__TASK PROMPT__. Among the entries that follow, the required portion opens with the line containing "then 0 else 1)" and closes with the line containing "rw [hd]; subst h; rfl". Give that portion again exactly, and nothing else.
*** Begin section ***
-- pv_equiv track=rewrite | github.com/BayesTheory/Comp1 | trab10.py | series_repetidas
-- ===== SOURCE A (Python) =====
-- def series_repetidas(lista_dados):
--     x = 0
--     anterior_igual = False
--
--     for i in range(1, len(lista_dados)):
--         if lista_dados[i-1] == lista_dados[i] and not anterior_igual:
--             x += 1
--             anterior_igual = True
--         elif lista_dados[i-1] != lista_dados[i]:
--             anterior_igual = False
--
--     return x
-- ===== SOURCE B (Python) =====
-- def _runs(xs):
--     runs = []
--     i = 0
--     while i < len(xs):
--         j = i + 1
--         while j < len(xs) and xs[j] == xs[i]:
--             j += 1
--         runs.append(xs[i:j])
--         i = j
--     return runs
--
-- def series_repetidas(lista_dados):
--     return sum(1 for run in _runs(lista_dados) if len(run) > 1)
-- ===== Notes on version B (the rewrite author's own statement) =====
-- stated objective: alternative
-- what changed: Replaces the index loop with the anterior_igual flag state machine by a grouping decomposition: split the list into maximal runs of equal consecutive elements, then count the runs of length greater than 1.
import Mathlib
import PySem

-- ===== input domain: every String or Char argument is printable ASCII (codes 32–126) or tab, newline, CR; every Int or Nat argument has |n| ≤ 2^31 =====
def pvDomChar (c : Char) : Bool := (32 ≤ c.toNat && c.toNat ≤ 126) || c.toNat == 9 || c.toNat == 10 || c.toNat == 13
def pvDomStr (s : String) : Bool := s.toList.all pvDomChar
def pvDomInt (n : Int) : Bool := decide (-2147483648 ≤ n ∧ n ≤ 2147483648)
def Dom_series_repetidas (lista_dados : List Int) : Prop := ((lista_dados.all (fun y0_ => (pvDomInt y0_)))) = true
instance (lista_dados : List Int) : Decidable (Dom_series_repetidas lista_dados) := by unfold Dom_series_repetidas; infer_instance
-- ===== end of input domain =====

-- B replaces A's anterior_igual flag state machine by a grouping decomposition
-- (split into maximal runs, count runs of length > 1); alternative, same cost.


-- ===== PORT A =====
-- literal port: for i in range(1, len(l)) with state (x, anterior_igual);
-- pyGetD is exact here since every index read is in range
def series_repetidas (lista_dados : List Int) : Int :=
  ((PySem.List.pyRange 1 (lista_dados.length : Int) 1).foldl
    (fun (s : Int × Bool) i =>
      if PySem.List.pyGetD lista_dados (i - 1) 0 = PySem.List.pyGetD lista_dados i 0 ∧ s.2 = false then
        (s.1 + 1, true)
      else if PySem.List.pyGetD lista_dados (i - 1) 0 ≠ PySem.List.pyGetD lista_dados i 0 then
        (s.1, false)
      else s)
    (0, false)).1

-- ===== PORT B =====
-- _runs: split into maximal runs of equal consecutive elements
def pvRunsB (xs : List Int) : List (List Int) :=
  match xs with
  | [] => []
  | x :: rest => (x :: rest.takeWhile (· == x)) :: pvRunsB (rest.dropWhile (· == x))
termination_by xs.length
decreasing_by
  simp only [List.length_cons]
  exact Nat.lt_succ_of_le (List.length_dropWhile_le _ _)

-- sum(1 for run in runs if len(run) > 1) = count of runs with length > 1
def series_repetidas_alt (lista_dados : List Int) : Int :=
  ((pvRunsB lista_dados).countP (fun run => 1 < run.length) : Int)

-- ===== PRECONDITION & SPEC =====
def Spec_series_repetidas (lista_dados : List Int) (out : Int) : Prop := out = series_repetidas_alt lista_dados
instance (lista_dados : List Int) (out : Int) : Decidable (Spec_series_repetidas lista_dados out) := by unfold Spec_series_repetidas; infer_instance

-- ===== CLAIM (what is proved, stated in full; the proofs are below) =====
def Claim_equal_series_repetidas : Prop := ∀ (lista_dados : List Int), Dom_series_repetidas lista_dados → Spec_series_repetidas lista_dados (series_repetidas lista_dados)

-- ===== LEMMAS AND PROOFS =====

theorem pvRunsB_nil : pvRunsB [] = [] := by rw [pvRunsB.eq_def]

theorem pvRunsB_cons (x : Int) (rest : List Int) :
    pvRunsB (x :: rest) = (x :: rest.takeWhile (· == x)) :: pvRunsB (rest.dropWhile (· == x)) := by
  rw [pvRunsB.eq_def]

-- A's loop as a structural state machine: prev = l[i-1], s = (x, anterior_igual)
def pvLoopA (prev : Int) (s : Int × Bool) : List Int → Int × Bool
  | [] => s
  | y :: ys =>
    if prev = y ∧ s.2 = false then pvLoopA y (s.1 + 1, true) ys
    else if prev ≠ y then pvLoopA y (s.1, false) ys
    else pvLoopA y s ys

-- bridge: the indexed fold over range(j, len l) equals pvLoopA on the suffix drop j
theorem pvBridge (l : List Int) (j : Nat) (hj : 1 ≤ j) (s : Int × Bool) :
    ((PySem.List.pyRange (j : Int) (l.length : Int) 1).foldl
      (fun (s : Int × Bool) i =>
        if PySem.List.pyGetD l (i - 1) 0 = PySem.List.pyGetD l i 0 ∧ s.2 = false then
          (s.1 + 1, true)
        else if PySem.List.pyGetD l (i - 1) 0 ≠ PySem.List.pyGetD l i 0 then
          (s.1, false)
        else s)
      s) = pvLoopA (l.getD (j - 1) 0) s (l.drop j) := by
  by_cases h : l.length ≤ j
  · rw [PySem.List.pyRange_one_eq_nil (by exact_mod_cast h), List.drop_of_length_le h]
    simp [pvLoopA]
  · push_neg at h
    rw [PySem.List.pyRange_one_cons (by exact_mod_cast h)]
    simp only [List.foldl_cons]
    have h1 : ((j : Int) - 1) = ((j - 1 : Nat) : Int) := by omega
    have hg1 : PySem.List.pyGetD l ((j : Int) - 1) 0 = l.getD (j - 1) 0 := by
      rw [h1, PySem.List.pyGetD_natCast]
    have hg2 : PySem.List.pyGetD l (j : Int) 0 = l.getD j 0 := PySem.List.pyGetD_natCast ..
    have hdrop : l.drop j = l.getD j 0 :: l.drop (j + 1) := by
      rw [List.getD_eq_getElem _ _ h, ← List.getElem_cons_drop h]
    rw [hg1, hg2, hdrop]
    by_cases hc : l.getD (j - 1) 0 = l.getD j 0 ∧ s.2 = false
    · rw [if_pos hc]
      rw [pvLoopA, if_pos hc]
      have := pvBridge l (j + 1) (by omega) (s.1 + 1, true)
      simpa using this
    · rw [if_neg hc, pvLoopA, if_neg hc]
      by_cases hne : l.getD (j - 1) 0 ≠ l.getD j 0
      · rw [if_pos hne, if_pos hne]
        have := pvBridge l (j + 1) (by omega) (s.1, false)
        simpa using this
      · rw [if_neg hne, if_neg hne]
        have := pvBridge l (j + 1) (by omega) s
        simpa using this
termination_by l.length - j

-- unfolding equation for B's count on a cons cell
theorem pvCountB_cons (x : Int) (rest : List Int) :
    ((pvRunsB (x :: rest)).countP (fun run => 1 < run.length) : Int)
      = (if rest.takeWhile (· == x) = [] then 0 else 1)
        + ((pvRunsB (rest.dropWhile (· == x))).countP (fun run => 1 < run.length) : Int) := by
  rw [pvRunsB_cons]
  simp only [List.countP_cons]
  by_cases h : rest.takeWhile (· == x) = []
  · simp [h]
  · have hlen : 1 < (x :: rest.takeWhile (· == x)).length := by
      cases hh : rest.takeWhile (· == x) with
      | nil => exact absurd hh h
      | cons a as => simp
    rw [if_neg h]
    simp only [decide_eq_true hlen, if_true]
    push_cast
    ring

-- pvLoopA computes B's run count (both flag values at once)
theorem pvLoopA_countB (xs : List Int) : ∀ (prev x : Int),
    (pvLoopA prev (x, false) xs).1
        = x + ((pvRunsB (prev :: xs)).countP (fun run => 1 < run.length) : Int)
    ∧ (pvLoopA prev (x, true) xs).1
        = x + ((pvRunsB (xs.dropWhile (· == prev))).countP (fun run => 1 < run.length) : Int) := by
  induction xs with
  | nil => intro prev x; simp [pvLoopA, pvRunsB_cons, pvRunsB_nil]
  | cons y ys ih =>
    intro prev x
    constructor
    · rw [pvCountB_cons]
      by_cases h : prev = y
      · rw [pvLoopA, if_pos ⟨h, rfl⟩]
        have := (ih y (x + 1)).2
        rw [this]
        have ht : (y :: ys).takeWhile (· == prev) ≠ [] := by
          subst h; simp [List.takeWhile_cons]
        have hd : (y :: ys).dropWhile (· == prev) = ys.dropWhile (· == prev) := by
          subst h; simp
        rw [hd, if_neg ht]
        subst h; ring
      · rw [pvLoopA, if_neg (by simp [h]), if_pos (by simp [h])]
        have := (ih y x).1
        rw [this]
        have ht : (y :: ys).takeWhile (· == prev) = [] := by
          simp
          intro hc; exact absurd hc.symm h
        have hd : (y :: ys).dropWhile (· == prev) = y :: ys := by
          simp
          intro hc; exact absurd hc.symm h
        rw [ht, hd]
        simp
    · by_cases h : prev = y
      · rw [pvLoopA, if_neg (by simp), if_neg (by simp [h])]
        have := (ih y x).2
        rw [this]
        have hd : (y :: ys).dropWhile (· == prev) = ys.dropWhile (· == prev) := by
          subst h; simp
        rw [hd]; subst h; rfl
      · rw [pvLoopA, if_neg (by simp), if_pos (by simp [h])]
        have := (ih y x).1
        rw [this]
        have hd : (y :: ys).dropWhile (· == prev) = y :: ys := by
          simp
          intro hc; exact absurd hc.symm h
        rw [hd]

-- ===== VERDICT (by name: the statement is the Claim_ definition above) =====
theorem series_repetidas_spec : Claim_equal_series_repetidas := by
  intro l _
  unfold Spec_series_repetidas series_repetidas series_repetidas_alt
  cases l with
  | nil => simp [PySem.List.pyRange_one_eq_nil, pvRunsB_nil]
  | cons a xs =>
    have := pvBridge (a :: xs) 1 (le_refl 1) (0, false)
    rw [show ((1 : Nat) : Int) = 1 from rfl] at this
    rw [this]
    simpa using ((pvLoopA_countB xs a 0).1)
*** End section ***
__ANSWER__.
      = (if rest.takeWhile (· == x) = [] then 0 else 1)
        + ((pvRunsB (rest.dropWhile (· == x))).countP (fun run => 1 < run.length) : Int) := by
  rw [pvRunsB_cons]
  simp only [List.countP_cons]
  by_cases h : rest.takeWhile (· == x) = []
  · simp [h]
  · have hlen : 1 < (x :: rest.takeWhile (· == x)).length := by
      cases hh : rest.takeWhile (· == x) with
      | nil => exact absurd hh h
      | cons a as => simp
    rw [if_neg h]
    simp only [decide_eq_true hlen, if_true]
    push_cast
    ring

-- pvLoopA computes B's run count (both flag values at once)
theorem pvLoopA_countB (xs : List Int) : ∀ (prev x : Int),
    (pvLoopA prev (x, false) xs).1
        = x + ((pvRunsB (prev :: xs)).countP (fun run => 1 < run.length) : Int)
    ∧ (pvLoopA prev (x, true) xs).1
        = x + ((pvRunsB (xs.dropWhile (· == prev))).countP (fun run => 1 < run.length) : Int) := by
  induction xs with
  | nil => intro prev x; simp [pvLoopA, pvRunsB_cons, pvRunsB_nil]
  | cons y ys ih =>
    intro prev x
    constructor
    · rw [pvCountB_cons]
      by_cases h : prev = y
      · rw [pvLoopA, if_pos ⟨h, rfl⟩]
        have := (ih y (x + 1)).2
        rw [this]
        have ht : (y :: ys).takeWhile (· == prev) ≠ [] := by
          subst h; simp [List.takeWhile_cons]
        have hd : (y :: ys).dropWhile (· == prev) = ys.dropWhile (· == prev) := by
          subst h; simp
        rw [hd, if_neg ht]
        subst h; ring
      · rw [pvLoopA, if_neg (by simp [h]), if_pos (by simp [h])]
        have := (ih y x).1
        rw [this]
        have ht : (y :: ys).takeWhile (· == prev) = [] := by
          simp
          intro hc; exact absurd hc.symm h
        have hd : (y :: ys).dropWhile (· == prev) = y :: ys := by
          simp
          intro hc; exact absurd hc.symm h
        rw [ht, hd]
        simp
    · by_cases h : prev = y
      · rw [pvLoopA, if_neg (by simp), if_neg (by simp [h])]
        have := (ih y x).2
        rw [this]
        have hd : (y :: ys).dropWhile (· == prev) = ys.dropWhile (· == prev) := by
          subst h; simp
        rw [hd]; subst h; rfl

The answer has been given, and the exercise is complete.